Comparing Effectiveness of Animal Feeds with Hypothesis Testing

2. (b) In a study to evaluate the effectiveness of two different animal feeds, researchers recorded the weight gains (in kilograms) of animals after fed each type of feed.

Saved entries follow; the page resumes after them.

-- pv_equiv track=rewrite | github.com/petezh/Neural-Cryptanalysis | model/vigModel.py | autocorrelate
-- ===== SOURCE A (Python) =====
-- def autocorrelate(a): #create autocorrelation counts for
--     n = 20 #maximum length of key
--     n *= 10
--     li = [0]
--     for x in range(1,n):
--         corr = 0
--         shift = a[x:]
--         for i in range(len(shift)):
--             if shift[i] == a[i]:
--                 corr += 1
--         li.append(corr)
--     li[0] = max(li)
--     return li
-- ===== SOURCE B (Python) =====
-- def autocorrelate(a):
--     # One windowed pass over index pairs, tallying matches into a distance
--     # histogram, instead of 199 shifted rescans of the list.
--     counts = [0] * 200
--     for q in range(1, len(a)):
--         for p in range(max(0, q - 199), q):
--             if a[p] == a[q]:
--                 counts[q - p] += 1
--     counts[0] = max(counts)
--     return counts
-- ===== Notes on version B (the rewrite author's own statement) =====
-- stated objective: alternative
-- what changed: Instead of rescanning the list once per shift (199 slice-and-compare passes appended to a list), B makes a single pass over index pairs within a 199-wide window and tallies each match into a preallocated distance histogram.
import Mathlib
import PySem

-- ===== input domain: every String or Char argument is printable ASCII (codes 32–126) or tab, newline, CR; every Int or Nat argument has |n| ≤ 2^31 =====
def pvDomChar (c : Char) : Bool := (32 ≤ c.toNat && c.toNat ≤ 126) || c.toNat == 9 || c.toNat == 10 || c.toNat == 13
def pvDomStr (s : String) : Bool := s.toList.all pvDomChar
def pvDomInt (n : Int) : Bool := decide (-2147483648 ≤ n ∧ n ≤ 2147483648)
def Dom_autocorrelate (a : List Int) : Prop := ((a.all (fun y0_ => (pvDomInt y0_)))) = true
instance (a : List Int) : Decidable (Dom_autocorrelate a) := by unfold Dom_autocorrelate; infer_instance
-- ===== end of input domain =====

-- B replaces A's 199 slice-and-compare passes by one windowed pass over index
-- pairs that tallies matches into a preallocated distance histogram (objective:
-- alternative decomposition, same asymptotic cost).

-- ===== PORT A =====
-- n = 20; n *= 10 gives n = 200, so range(1, n) = [1, …, 199].
-- a[x:] with x ≥ 0 is List.drop x; shift[i] / a[i] are always in range here,
-- so getD is exact; max(li) on a nonempty list is PySem.List.max?.
def autocorrelate (a : List Int) : List Int :=
  let li := (List.range' 1 199).foldl (fun li x =>
      let shift := a.drop x
      let corr := (List.range shift.length).foldl
        (fun corr i => if shift.getD i 0 = a.getD i 0 then corr + 1 else corr) (0 : Int)
      li ++ [corr]) [(0 : Int)]
  li.set 0 ((PySem.List.max? li (fun y => y)).getD 0)   -- li[0] = max(li)

-- ===== PORT B =====
-- counts = [0]*200; for q in range(1, len(a)): for p in range(max(0, q-199), q):
-- range(max(0, q-199), q) = List.range' (q-199) (min q 199) in ℕ (truncated
-- subtraction is exactly max(0, q-199)); indices p, q, q-p are in range, so
-- getD / set are exact; counts[0] = max(counts) as in A.
def autocorrelate_alt (a : List Int) : List Int :=
  let counts := List.replicate 200 (0 : Int)
  let counts := (List.range' 1 (a.length - 1)).foldl (fun counts q =>
      (List.range' (q - 199) (min q 199)).foldl (fun counts p =>
        if a.getD p 0 = a.getD q 0 then
          counts.set (q - p) (counts.getD (q - p) 0 + 1)
        else counts) counts) counts
  counts.set 0 ((PySem.List.max? counts (fun y => y)).getD 0)

-- ===== PRECONDITION & SPEC =====
def Spec_autocorrelate (a : List Int) (out : List Int) : Prop := out = autocorrelate_alt a
instance (a : List Int) (out : List Int) : Decidable (Spec_autocorrelate a out) := by unfold Spec_autocorrelate; infer_instance

-- ===== CLAIM (what is proved, stated in full; the proofs are below) =====
def Claim_equal_autocorrelate : Prop := ∀ (a : List Int), Dom_autocorrelate a → Spec_autocorrelate a (autocorrelate a)

-- ===== LEMMAS AND PROOFS =====

-- the common characterisation: number of i < len(a) - d with a[i+d] = a[i]
def pvCnt (a : List Int) (d : ℕ) : ℕ :=
  (List.range (a.length - d)).countP (fun i => decide (a.getD (d + i) 0 = a.getD i 0))

-- A's inner loop computes pvCnt a x
theorem pv_corr_eq (a : List Int) (x : ℕ) :
    (List.range (a.drop x).length).foldl
      (fun corr i => if (a.drop x).getD i 0 = a.getD i 0 then corr + 1 else corr) (0 : Int)
    = (pvCnt a x : Int) := by
  have h := PySem.List.foldl_count_if
      (fun i => decide ((a.drop x).getD i 0 = a.getD i 0)) (List.range (a.drop x).length) 0
  simp only [decide_eq_true_eq] at h
  rw [h, zero_add]
  simp only [pvCnt, List.length_drop]
  congr 1
  apply List.countP_congr
  intro i _
  simp [List.getD_eq_getElem?_getD, List.getElem?_drop]

-- A's list before the max fix-up
theorem pv_A_pre (a : List Int) :
    (List.range' 1 199).foldl (fun li x =>
      li ++ [(List.range (a.drop x).length).foldl
        (fun corr i => if (a.drop x).getD i 0 = a.getD i 0 then corr + 1 else corr) (0 : Int)])
      [(0 : Int)]
    = 0 :: (List.range' 1 199).map (fun d => (pvCnt a d : Int)) := by
  rw [PySem.List.foldl_append_singleton_eq_map]
  simp only [List.singleton_append, List.cons.injEq, true_and]
  exact List.map_congr_left (fun x _ => pv_corr_eq a x)

-- B's inner-loop update step
def pvUpd (a : List Int) (q : ℕ) (counts : List Int) (p : ℕ) : List Int :=
  if a.getD p 0 = a.getD q 0 then counts.set (q - p) (counts.getD (q - p) 0 + 1) else counts

theorem pv_upd_length (a : List Int) (q : ℕ) (counts : List Int) (p : ℕ) :
    (pvUpd a q counts p).length = counts.length := by
  unfold pvUpd; split <;> simp

theorem pv_inner_length (a : List Int) (q : ℕ) (ps : List ℕ) (counts : List Int) :
    (ps.foldl (pvUpd a q) counts).length = counts.length := by
  induction ps generalizing counts with
  | nil => rfl
  | cons p ps ih => rw [List.foldl_cons, ih, pv_upd_length]

theorem pv_set_getD_ne (counts : List Int) (e d : ℕ) (v : Int) (h : e ≠ d) :
    (counts.set e v).getD d 0 = counts.getD d 0 := by
  simp [List.getD_eq_getElem?_getD, h]

theorem pv_set_getD_eq (counts : List Int) (d : ℕ) (v : Int) (h : d < counts.length) :
    (counts.set d v).getD d 0 = v := by
  simp [List.getD_eq_getElem?_getD, h]

-- entry d of counts after B's inner loop over ps
theorem pv_inner_getD (a : List Int) (q d : ℕ) (ps : List ℕ) (counts : List Int)
    (hd : d < counts.length) :
    (ps.foldl (pvUpd a q) counts).getD d 0
    = counts.getD d 0
      + (ps.countP (fun p => (q - p == d) && decide (a.getD p 0 = a.getD q 0)) : Int) := by
  induction ps generalizing counts with
  | nil => simp
  | cons p ps ih =>
    rw [List.foldl_cons, List.countP_cons,
        ih _ (by rw [pv_upd_length]; exact hd)]
    unfold pvUpd
    by_cases hm : a.getD p 0 = a.getD q 0
    · rw [if_pos hm]
      by_cases he : q - p = d
      · rw [he, pv_set_getD_eq _ _ _ hd]
        have hb : ((d == d) && decide (a.getD p 0 = a.getD q 0)) = true := by
          simp only [beq_self_eq_true, Bool.true_and, decide_eq_true_eq]
          exact hm
        rw [hb, if_pos rfl]
        push_cast
        ring
      · rw [pv_set_getD_ne _ _ _ _ he]
        have hb : ((q - p == d) && decide (a.getD p 0 = a.getD q 0)) = false := by
          simp only [Bool.and_eq_false_iff, beq_eq_false_iff_ne, ne_eq]
          exact Or.inl he
        rw [hb, if_neg (by simp)]
        push_cast
        ring
    · rw [if_neg hm]
      have hb : ((q - p == d) && decide (a.getD p 0 = a.getD q 0)) = false := by
        simp only [Bool.and_eq_false_iff, decide_eq_false_iff_not]
        exact Or.inr hm
      rw [hb, if_neg (by simp)]
      push_cast
      ring

-- entry d of counts after B's outer loop
theorem pv_outer_getD (a : List Int) (d : ℕ) (qs : List ℕ) (counts : List Int)
    (hd : d < counts.length) :
    (qs.foldl (fun counts q => (List.range' (q - 199) (min q 199)).foldl (pvUpd a q) counts) counts).getD d 0
    = counts.getD d 0
      + ((qs.map (fun q =>
          ((List.range' (q - 199) (min q 199)).countP
            (fun p => (q - p == d) && decide (a.getD p 0 = a.getD q 0)) : Int))).sum) := by
  induction qs generalizing counts with
  | nil => simp
  | cons q qs ih =>
    rw [List.foldl_cons, List.map_cons, List.sum_cons,
        ih _ (by rw [pv_inner_length]; exact hd),
        pv_inner_getD a q d _ _ hd]
    ring

-- the inner count is an indicator, for 1 ≤ d ≤ 199 and q ≥ 1
theorem pv_inner_indicator (a : List Int) (q d : ℕ) (hd1 : 1 ≤ d) (hd2 : d ≤ 199) (hq : 1 ≤ q) :
    (List.range' (q - 199) (min q 199)).countP
      (fun p => (q - p == d) && decide (a.getD p 0 = a.getD q 0))
    = if (d ≤ q) ∧ a.getD (q - d) 0 = a.getD q 0 then 1 else 0 := by
  have hcongr : (List.range' (q - 199) (min q 199)).countP
      (fun p => (q - p == d) && decide (a.getD p 0 = a.getD q 0))
    = (List.range' (q - 199) (min q 199)).countP
      (fun p => (p == q - d) && decide ((d ≤ q) ∧ a.getD (q - d) 0 = a.getD q 0)) := by
    apply List.countP_congr
    intro p hp
    rw [List.mem_range'_1] at hp
    have hpq : p < q := by omega
    simp only [Bool.and_eq_true, beq_iff_eq, decide_eq_true_eq]
    constructor
    · rintro ⟨h1, h2⟩
      have hpd : p = q - d := by omega
      exact ⟨hpd, by omega, hpd ▸ h2⟩
    · rintro ⟨h1, h2, h3⟩
      subst h1
      exact ⟨by omega, h3⟩
  rw [hcongr]
  by_cases hc : (d ≤ q) ∧ a.getD (q - d) 0 = a.getD q 0
  · rw [if_pos hc]
    have hcount : (List.range' (q - 199) (min q 199)).countP
        (fun p => (p == q - d) && decide ((d ≤ q) ∧ a.getD (q - d) 0 = a.getD q 0))
      = (List.range' (q - 199) (min q 199)).count (q - d) := by
      apply List.countP_congr
      intro p _
      rw [decide_eq_true hc, Bool.and_true]
    rw [hcount, List.Nodup.count (List.nodup_range' 1)]
    rw [if_pos]
    rw [List.mem_range'_1]
    omega
  · rw [if_neg hc]
    apply List.countP_eq_zero.mpr
    intro p _
    rw [decide_eq_false hc, Bool.and_false]
    exact Bool.false_ne_true

-- indicator sum over q reindexes to pvCnt, for 1 ≤ d ≤ 199
theorem pv_sum_indicator (a : List Int) (d : ℕ) (hd1 : 1 ≤ d) (hd2 : d ≤ 199) :
    (List.range' 1 (a.length - 1)).countP
      (fun q => decide ((d ≤ q) ∧ a.getD (q - d) 0 = a.getD q 0))
    = pvCnt a d := by
  unfold pvCnt
  by_cases hL : a.length ≤ d
  · have h1 : a.length - d = 0 := by omega
    rw [h1]
    simp only [List.range_zero, List.countP_nil]
    apply List.countP_eq_zero.mpr
    intro q hq
    rw [List.mem_range'_1] at hq
    simp only [decide_eq_true_eq]
    rintro ⟨h2, -⟩
    omega
  · rw [Nat.not_le] at hL
    have hsplit : List.range' 1 (d - 1) ++ List.range' d (a.length - d) = List.range' 1 (a.length - 1) := by
      have h := List.range'_append (s := 1) (m := d - 1) (n := a.length - d) (step := 1)
      rw [show 1 + 1 * (d - 1) = d by omega, show d - 1 + (a.length - d) = a.length - 1 by omega] at h
      exact h
    rw [← hsplit, List.countP_append]
    have hz : (List.range' 1 (d - 1)).countP
        (fun q => decide ((d ≤ q) ∧ a.getD (q - d) 0 = a.getD q 0)) = 0 := by
      apply List.countP_eq_zero.mpr
      intro q hq
      rw [List.mem_range'_1] at hq
      simp only [decide_eq_true_eq]
      rintro ⟨h2, -⟩
      omega
    rw [hz, Nat.zero_add, List.range'_eq_map_range, List.countP_map]
    apply List.countP_congr
    intro i _
    simp only [Function.comp_apply, decide_eq_true_eq]
    have h1 : d ≤ d + i := by omega
    have h2 : d + i - d = i := by omega
    rw [h2]
    constructor
    · rintro ⟨-, h3⟩
      exact h3.symm
    · intro h3
      exact ⟨h1, h3.symm⟩

theorem pv_outer_length (a : List Int) (qs : List ℕ) (counts : List Int) :
    (qs.foldl (fun counts q => (List.range' (q - 199) (min q 199)).foldl (pvUpd a q) counts) counts).length
    = counts.length := by
  induction qs generalizing counts with
  | nil => rfl
  | cons q qs ih => rw [List.foldl_cons, ih, pv_inner_length]

-- B's counts before the max fix-up
theorem pv_B_pre (a : List Int) :
    ((List.range' 1 (a.length - 1)).foldl
      (fun counts q => (List.range' (q - 199) (min q 199)).foldl (pvUpd a q) counts)
      (List.replicate 200 (0 : Int)))
    = 0 :: (List.range' 1 199).map (fun d => (pvCnt a d : Int)) := by
  have hlen : ((List.range' 1 (a.length - 1)).foldl
      (fun counts q => (List.range' (q - 199) (min q 199)).foldl (pvUpd a q) counts)
      (List.replicate 200 (0 : Int))).length = 200 := by
    rw [pv_outer_length, List.length_replicate]
  have hlen2 : (0 :: (List.range' 1 199).map (fun d => (pvCnt a d : Int))).length = 200 := by
    rw [List.length_cons, List.length_map, List.length_range']
  apply List.ext_getElem (by rw [hlen, hlen2])
  intro i h1 h2
  have hi : i < 200 := by rw [hlen] at h1; exact h1
  rw [← List.getD_eq_getElem _ 0 h1,
      pv_outer_getD a i _ _ (by rw [List.length_replicate]; exact hi)]
  have hrep : (List.replicate 200 (0 : Int)).getD i 0 = 0 := by
    rw [List.getD_eq_getElem _ 0 (by rw [List.length_replicate]; exact hi),
        List.getElem_replicate]
  rw [hrep, zero_add]
  rcases Nat.eq_zero_or_pos i with hz | hpos
  · subst hz
    have hzero : ∀ x ∈ (List.range' 1 (a.length - 1)).map (fun q =>
        ((List.range' (q - 199) (min q 199)).countP
          (fun p => (q - p == 0) && decide (a.getD p 0 = a.getD q 0)) : Int)), x = 0 := by
      intro x hx
      obtain ⟨q, hq, rfl⟩ := List.mem_map.mp hx
      rw [List.mem_range'_1] at hq
      norm_cast
      apply List.countP_eq_zero.mpr
      intro p hp
      rw [List.mem_range'_1] at hp
      have hne : q - p ≠ 0 := by omega
      simp [hne]
    rw [List.sum_eq_zero hzero]
    rfl
  · have hi1 : 1 ≤ i := hpos
    have hi199 : i ≤ 199 := by omega
    have hmap : (List.range' 1 (a.length - 1)).map (fun q =>
        ((List.range' (q - 199) (min q 199)).countP
          (fun p => (q - p == i) && decide (a.getD p 0 = a.getD q 0)) : Int))
      = (List.range' 1 (a.length - 1)).map (fun q =>
        if decide ((i ≤ q) ∧ a.getD (q - i) 0 = a.getD q 0) = true then (1 : Int) else 0) := by
      apply List.map_congr_left
      intro q hq
      rw [List.mem_range'_1] at hq
      rw [pv_inner_indicator a q i hi1 hi199 (by omega)]
      simp only [decide_eq_true_eq]
      split <;> rfl
    rw [hmap, PySem.List.sum_map_ite_one_zero, pv_sum_indicator a i hi1 hi199]
    obtain ⟨j, rfl⟩ : ∃ j, i = j + 1 := ⟨i - 1, by omega⟩
    rw [List.getElem_cons_succ, List.getElem_map, List.getElem_range']
    rw [show 1 + 1 * j = j + 1 by omega]

-- ===== VERDICT (by name: the statement is the Claim_ definition above) =====
theorem autocorrelate_spec : Claim_equal_autocorrelate := by
  intro a _
  show autocorrelate a = autocorrelate_alt a
  have hB := pv_B_pre a
  unfold pvUpd at hB
  unfold autocorrelate autocorrelate_alt
  simp only [pv_A_pre a, hB]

Feed A	45	48	47	50	46	49	47	48
Feed B	51	53	52	55	50	52	54	33

(i) If the two samples are considered independent, can we conclude that Feed B is more effective than Feed A at the 0.025 level of significance ?
(ii) Also examine the case if the same set of eight animals received both feeds, and test at the 0.01 level of significance. (Table enclosed)

How to Approach

The question requires applying hypothesis testing, specifically t-tests, to evaluate the effectiveness of two animal feeds under two different scenarios: independent samples and paired samples. The approach will involve calculating the t-statistic for each scenario, determining the critical t-value based on the given significance levels and degrees of freedom, and then comparing the calculated t-statistic with the critical value to draw a conclusion. It's crucial to clearly state the null and alternative hypotheses for each test.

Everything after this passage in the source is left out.